Extracted records:
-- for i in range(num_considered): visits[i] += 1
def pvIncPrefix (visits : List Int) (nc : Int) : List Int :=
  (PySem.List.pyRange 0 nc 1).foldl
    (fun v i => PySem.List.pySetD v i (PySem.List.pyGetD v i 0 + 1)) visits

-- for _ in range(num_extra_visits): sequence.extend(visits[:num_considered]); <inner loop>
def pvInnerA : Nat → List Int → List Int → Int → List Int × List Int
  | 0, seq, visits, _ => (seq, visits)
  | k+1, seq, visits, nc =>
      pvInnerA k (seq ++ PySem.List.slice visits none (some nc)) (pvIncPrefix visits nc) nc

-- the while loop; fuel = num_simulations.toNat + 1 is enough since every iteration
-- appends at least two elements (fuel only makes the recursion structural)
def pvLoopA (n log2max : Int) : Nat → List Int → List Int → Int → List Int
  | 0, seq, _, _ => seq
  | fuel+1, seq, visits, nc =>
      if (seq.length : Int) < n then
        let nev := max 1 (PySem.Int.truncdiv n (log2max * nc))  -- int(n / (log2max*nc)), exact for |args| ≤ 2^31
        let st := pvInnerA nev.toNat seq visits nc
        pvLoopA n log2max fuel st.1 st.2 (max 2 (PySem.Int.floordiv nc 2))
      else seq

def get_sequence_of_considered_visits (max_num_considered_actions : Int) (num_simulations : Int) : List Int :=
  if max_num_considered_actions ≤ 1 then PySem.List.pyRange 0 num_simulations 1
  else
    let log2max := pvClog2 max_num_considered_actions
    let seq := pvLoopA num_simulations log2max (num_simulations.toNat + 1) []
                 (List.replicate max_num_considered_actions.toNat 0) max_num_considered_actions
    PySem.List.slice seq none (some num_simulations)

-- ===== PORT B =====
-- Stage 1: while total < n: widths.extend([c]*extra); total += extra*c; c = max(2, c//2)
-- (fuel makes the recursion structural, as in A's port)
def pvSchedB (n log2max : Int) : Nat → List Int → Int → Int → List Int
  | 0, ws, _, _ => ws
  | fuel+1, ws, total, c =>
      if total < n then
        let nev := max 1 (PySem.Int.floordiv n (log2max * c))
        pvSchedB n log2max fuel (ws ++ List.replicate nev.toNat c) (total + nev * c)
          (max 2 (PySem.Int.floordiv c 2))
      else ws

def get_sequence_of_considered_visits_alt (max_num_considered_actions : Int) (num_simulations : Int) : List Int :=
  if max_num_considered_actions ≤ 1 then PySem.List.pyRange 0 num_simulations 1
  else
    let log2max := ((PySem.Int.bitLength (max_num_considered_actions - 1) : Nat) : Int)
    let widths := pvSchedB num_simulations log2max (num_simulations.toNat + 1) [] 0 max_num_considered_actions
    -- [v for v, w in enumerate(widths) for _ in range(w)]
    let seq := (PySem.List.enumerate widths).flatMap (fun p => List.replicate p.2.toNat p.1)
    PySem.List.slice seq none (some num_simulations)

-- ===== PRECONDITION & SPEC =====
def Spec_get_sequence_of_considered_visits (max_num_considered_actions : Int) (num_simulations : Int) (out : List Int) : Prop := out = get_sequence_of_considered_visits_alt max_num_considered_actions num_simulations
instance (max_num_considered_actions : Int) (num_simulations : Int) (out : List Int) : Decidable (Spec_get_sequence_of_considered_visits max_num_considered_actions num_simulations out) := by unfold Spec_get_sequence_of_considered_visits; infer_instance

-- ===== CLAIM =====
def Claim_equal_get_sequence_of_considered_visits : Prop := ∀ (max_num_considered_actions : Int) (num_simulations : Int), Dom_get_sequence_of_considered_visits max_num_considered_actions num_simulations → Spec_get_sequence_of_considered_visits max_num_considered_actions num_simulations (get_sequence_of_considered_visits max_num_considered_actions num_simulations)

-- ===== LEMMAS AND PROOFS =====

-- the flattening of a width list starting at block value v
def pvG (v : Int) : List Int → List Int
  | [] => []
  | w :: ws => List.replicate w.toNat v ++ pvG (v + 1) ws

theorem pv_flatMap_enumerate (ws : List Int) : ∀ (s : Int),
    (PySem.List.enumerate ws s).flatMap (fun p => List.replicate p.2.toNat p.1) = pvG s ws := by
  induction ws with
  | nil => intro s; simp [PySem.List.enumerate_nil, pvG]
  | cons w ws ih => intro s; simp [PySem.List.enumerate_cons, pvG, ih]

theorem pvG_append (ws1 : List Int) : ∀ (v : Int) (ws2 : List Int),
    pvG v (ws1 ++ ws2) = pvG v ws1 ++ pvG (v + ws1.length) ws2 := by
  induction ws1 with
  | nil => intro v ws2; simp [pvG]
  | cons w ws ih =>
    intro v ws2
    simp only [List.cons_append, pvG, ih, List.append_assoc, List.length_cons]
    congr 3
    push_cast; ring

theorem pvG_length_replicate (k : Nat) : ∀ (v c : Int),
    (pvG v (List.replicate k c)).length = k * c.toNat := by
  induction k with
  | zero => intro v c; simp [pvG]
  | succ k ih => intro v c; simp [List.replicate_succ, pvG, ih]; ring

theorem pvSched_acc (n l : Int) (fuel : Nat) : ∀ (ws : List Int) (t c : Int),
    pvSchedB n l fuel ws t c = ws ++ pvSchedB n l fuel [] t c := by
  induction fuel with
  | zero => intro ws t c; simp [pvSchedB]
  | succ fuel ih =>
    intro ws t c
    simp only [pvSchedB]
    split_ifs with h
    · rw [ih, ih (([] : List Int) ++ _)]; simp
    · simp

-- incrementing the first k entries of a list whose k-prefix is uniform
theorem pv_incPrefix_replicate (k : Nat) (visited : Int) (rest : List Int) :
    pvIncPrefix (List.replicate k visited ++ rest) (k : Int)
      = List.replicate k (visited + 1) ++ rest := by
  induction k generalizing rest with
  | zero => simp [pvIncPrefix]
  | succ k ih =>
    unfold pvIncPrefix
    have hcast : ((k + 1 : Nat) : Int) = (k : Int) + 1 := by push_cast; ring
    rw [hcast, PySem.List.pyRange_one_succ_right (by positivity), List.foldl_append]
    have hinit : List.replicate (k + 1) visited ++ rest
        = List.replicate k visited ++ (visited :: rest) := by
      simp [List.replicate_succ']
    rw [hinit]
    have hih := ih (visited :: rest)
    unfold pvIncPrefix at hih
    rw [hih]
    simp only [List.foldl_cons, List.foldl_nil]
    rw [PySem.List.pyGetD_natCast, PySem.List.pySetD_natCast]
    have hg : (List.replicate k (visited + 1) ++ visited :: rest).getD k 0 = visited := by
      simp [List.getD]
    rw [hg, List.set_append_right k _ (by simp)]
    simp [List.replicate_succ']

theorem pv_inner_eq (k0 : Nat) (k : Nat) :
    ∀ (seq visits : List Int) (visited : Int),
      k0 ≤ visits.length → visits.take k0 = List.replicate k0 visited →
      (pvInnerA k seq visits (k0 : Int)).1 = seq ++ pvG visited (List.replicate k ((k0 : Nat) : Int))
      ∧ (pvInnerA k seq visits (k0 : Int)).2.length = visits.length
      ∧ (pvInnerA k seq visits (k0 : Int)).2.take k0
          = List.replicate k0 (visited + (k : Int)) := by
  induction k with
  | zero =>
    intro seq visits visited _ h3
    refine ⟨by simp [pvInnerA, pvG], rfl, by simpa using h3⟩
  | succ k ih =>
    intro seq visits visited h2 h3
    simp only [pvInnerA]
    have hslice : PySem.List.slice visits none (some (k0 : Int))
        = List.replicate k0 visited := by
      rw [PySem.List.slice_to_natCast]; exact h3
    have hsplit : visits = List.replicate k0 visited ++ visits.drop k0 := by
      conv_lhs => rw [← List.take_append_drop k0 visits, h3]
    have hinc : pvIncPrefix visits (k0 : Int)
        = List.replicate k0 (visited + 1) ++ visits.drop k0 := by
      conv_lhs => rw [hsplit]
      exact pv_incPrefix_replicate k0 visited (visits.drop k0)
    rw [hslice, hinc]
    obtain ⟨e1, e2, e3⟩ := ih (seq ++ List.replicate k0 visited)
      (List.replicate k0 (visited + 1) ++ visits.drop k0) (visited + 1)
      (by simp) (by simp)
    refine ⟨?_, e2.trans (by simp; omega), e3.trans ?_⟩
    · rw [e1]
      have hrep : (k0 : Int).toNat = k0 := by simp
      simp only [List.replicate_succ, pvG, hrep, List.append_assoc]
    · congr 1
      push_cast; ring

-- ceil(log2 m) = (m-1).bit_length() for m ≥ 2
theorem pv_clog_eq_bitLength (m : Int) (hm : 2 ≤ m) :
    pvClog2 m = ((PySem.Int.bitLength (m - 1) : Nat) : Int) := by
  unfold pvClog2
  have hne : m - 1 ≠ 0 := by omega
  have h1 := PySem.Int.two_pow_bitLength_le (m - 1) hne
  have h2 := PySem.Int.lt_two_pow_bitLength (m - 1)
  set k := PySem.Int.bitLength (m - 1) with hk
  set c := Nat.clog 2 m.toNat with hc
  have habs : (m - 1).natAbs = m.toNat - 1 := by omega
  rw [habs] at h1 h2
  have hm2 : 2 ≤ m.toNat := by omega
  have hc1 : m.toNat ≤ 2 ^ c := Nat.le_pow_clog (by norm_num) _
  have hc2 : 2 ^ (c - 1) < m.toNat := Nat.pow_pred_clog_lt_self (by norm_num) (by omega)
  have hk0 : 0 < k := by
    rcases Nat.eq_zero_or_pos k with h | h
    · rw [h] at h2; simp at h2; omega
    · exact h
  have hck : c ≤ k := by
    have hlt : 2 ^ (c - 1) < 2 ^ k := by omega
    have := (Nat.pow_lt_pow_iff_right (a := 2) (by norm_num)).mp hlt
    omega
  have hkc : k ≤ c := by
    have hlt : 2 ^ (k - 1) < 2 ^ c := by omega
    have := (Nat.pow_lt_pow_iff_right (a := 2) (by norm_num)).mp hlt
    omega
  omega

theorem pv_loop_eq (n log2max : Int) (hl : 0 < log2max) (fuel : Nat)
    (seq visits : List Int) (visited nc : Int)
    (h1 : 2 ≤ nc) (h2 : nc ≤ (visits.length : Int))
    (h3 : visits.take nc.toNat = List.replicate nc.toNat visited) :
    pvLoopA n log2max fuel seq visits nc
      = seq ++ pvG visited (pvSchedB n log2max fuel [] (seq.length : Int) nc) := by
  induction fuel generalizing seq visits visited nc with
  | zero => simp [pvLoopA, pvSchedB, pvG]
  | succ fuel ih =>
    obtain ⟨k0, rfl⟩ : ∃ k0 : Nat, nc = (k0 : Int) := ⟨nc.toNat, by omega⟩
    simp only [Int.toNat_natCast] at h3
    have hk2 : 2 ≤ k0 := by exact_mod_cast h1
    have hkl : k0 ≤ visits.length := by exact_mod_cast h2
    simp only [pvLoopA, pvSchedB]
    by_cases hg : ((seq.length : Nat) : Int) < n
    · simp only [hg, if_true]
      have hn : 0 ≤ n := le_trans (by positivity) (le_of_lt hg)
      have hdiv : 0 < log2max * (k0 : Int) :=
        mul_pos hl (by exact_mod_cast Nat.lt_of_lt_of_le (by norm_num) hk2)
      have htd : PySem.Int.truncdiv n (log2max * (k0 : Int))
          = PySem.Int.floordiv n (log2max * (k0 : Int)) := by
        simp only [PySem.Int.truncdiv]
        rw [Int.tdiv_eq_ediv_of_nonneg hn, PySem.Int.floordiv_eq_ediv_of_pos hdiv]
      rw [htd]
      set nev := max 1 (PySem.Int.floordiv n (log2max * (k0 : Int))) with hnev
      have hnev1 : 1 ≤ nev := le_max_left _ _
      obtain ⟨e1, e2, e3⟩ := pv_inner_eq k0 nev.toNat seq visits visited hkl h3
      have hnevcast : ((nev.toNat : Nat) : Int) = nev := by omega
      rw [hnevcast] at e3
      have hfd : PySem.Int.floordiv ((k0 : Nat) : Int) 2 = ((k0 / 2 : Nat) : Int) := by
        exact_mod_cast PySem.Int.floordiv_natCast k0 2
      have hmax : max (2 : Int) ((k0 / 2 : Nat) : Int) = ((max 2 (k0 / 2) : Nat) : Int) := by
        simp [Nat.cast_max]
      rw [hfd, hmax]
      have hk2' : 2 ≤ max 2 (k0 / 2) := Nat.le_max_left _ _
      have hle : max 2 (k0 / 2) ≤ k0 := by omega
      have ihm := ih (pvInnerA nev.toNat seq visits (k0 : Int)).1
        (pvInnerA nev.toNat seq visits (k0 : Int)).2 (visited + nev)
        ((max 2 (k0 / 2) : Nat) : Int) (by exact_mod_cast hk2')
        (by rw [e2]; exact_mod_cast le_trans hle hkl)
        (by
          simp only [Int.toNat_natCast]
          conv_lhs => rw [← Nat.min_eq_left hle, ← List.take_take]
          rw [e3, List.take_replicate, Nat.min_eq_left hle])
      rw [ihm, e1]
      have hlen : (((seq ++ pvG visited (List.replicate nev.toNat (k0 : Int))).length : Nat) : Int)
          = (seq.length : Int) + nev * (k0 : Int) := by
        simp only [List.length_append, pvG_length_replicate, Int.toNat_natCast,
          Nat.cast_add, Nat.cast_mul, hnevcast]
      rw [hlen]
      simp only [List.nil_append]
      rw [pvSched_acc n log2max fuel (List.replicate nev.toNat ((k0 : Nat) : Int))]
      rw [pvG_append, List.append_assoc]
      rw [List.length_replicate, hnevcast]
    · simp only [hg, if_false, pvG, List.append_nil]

Required action ▸ Please show, exactly as written, every line above that contains the word "theorem".

Task answer ▸
theorem pv_flatMap_enumerate (ws : List Int) : ∀ (s : Int),
theorem pvG_append (ws1 : List Int) : ∀ (v : Int) (ws2 : List Int),
theorem pvG_length_replicate (k : Nat) : ∀ (v c : Int),
theorem pvSched_acc (n l : Int) (fuel : Nat) : ∀ (ws : List Int) (t c : Int),
theorem pv_incPrefix_replicate (k : Nat) (visited : Int) (rest : List Int) :
theorem pv_inner_eq (k0 : Nat) (k : Nat) :
theorem pv_clog_eq_bitLength (m : Int) (hm : 2 ≤ m) :
theorem pv_loop_eq (n log2max : Int) (hl : 0 < log2max) (fuel : Nat)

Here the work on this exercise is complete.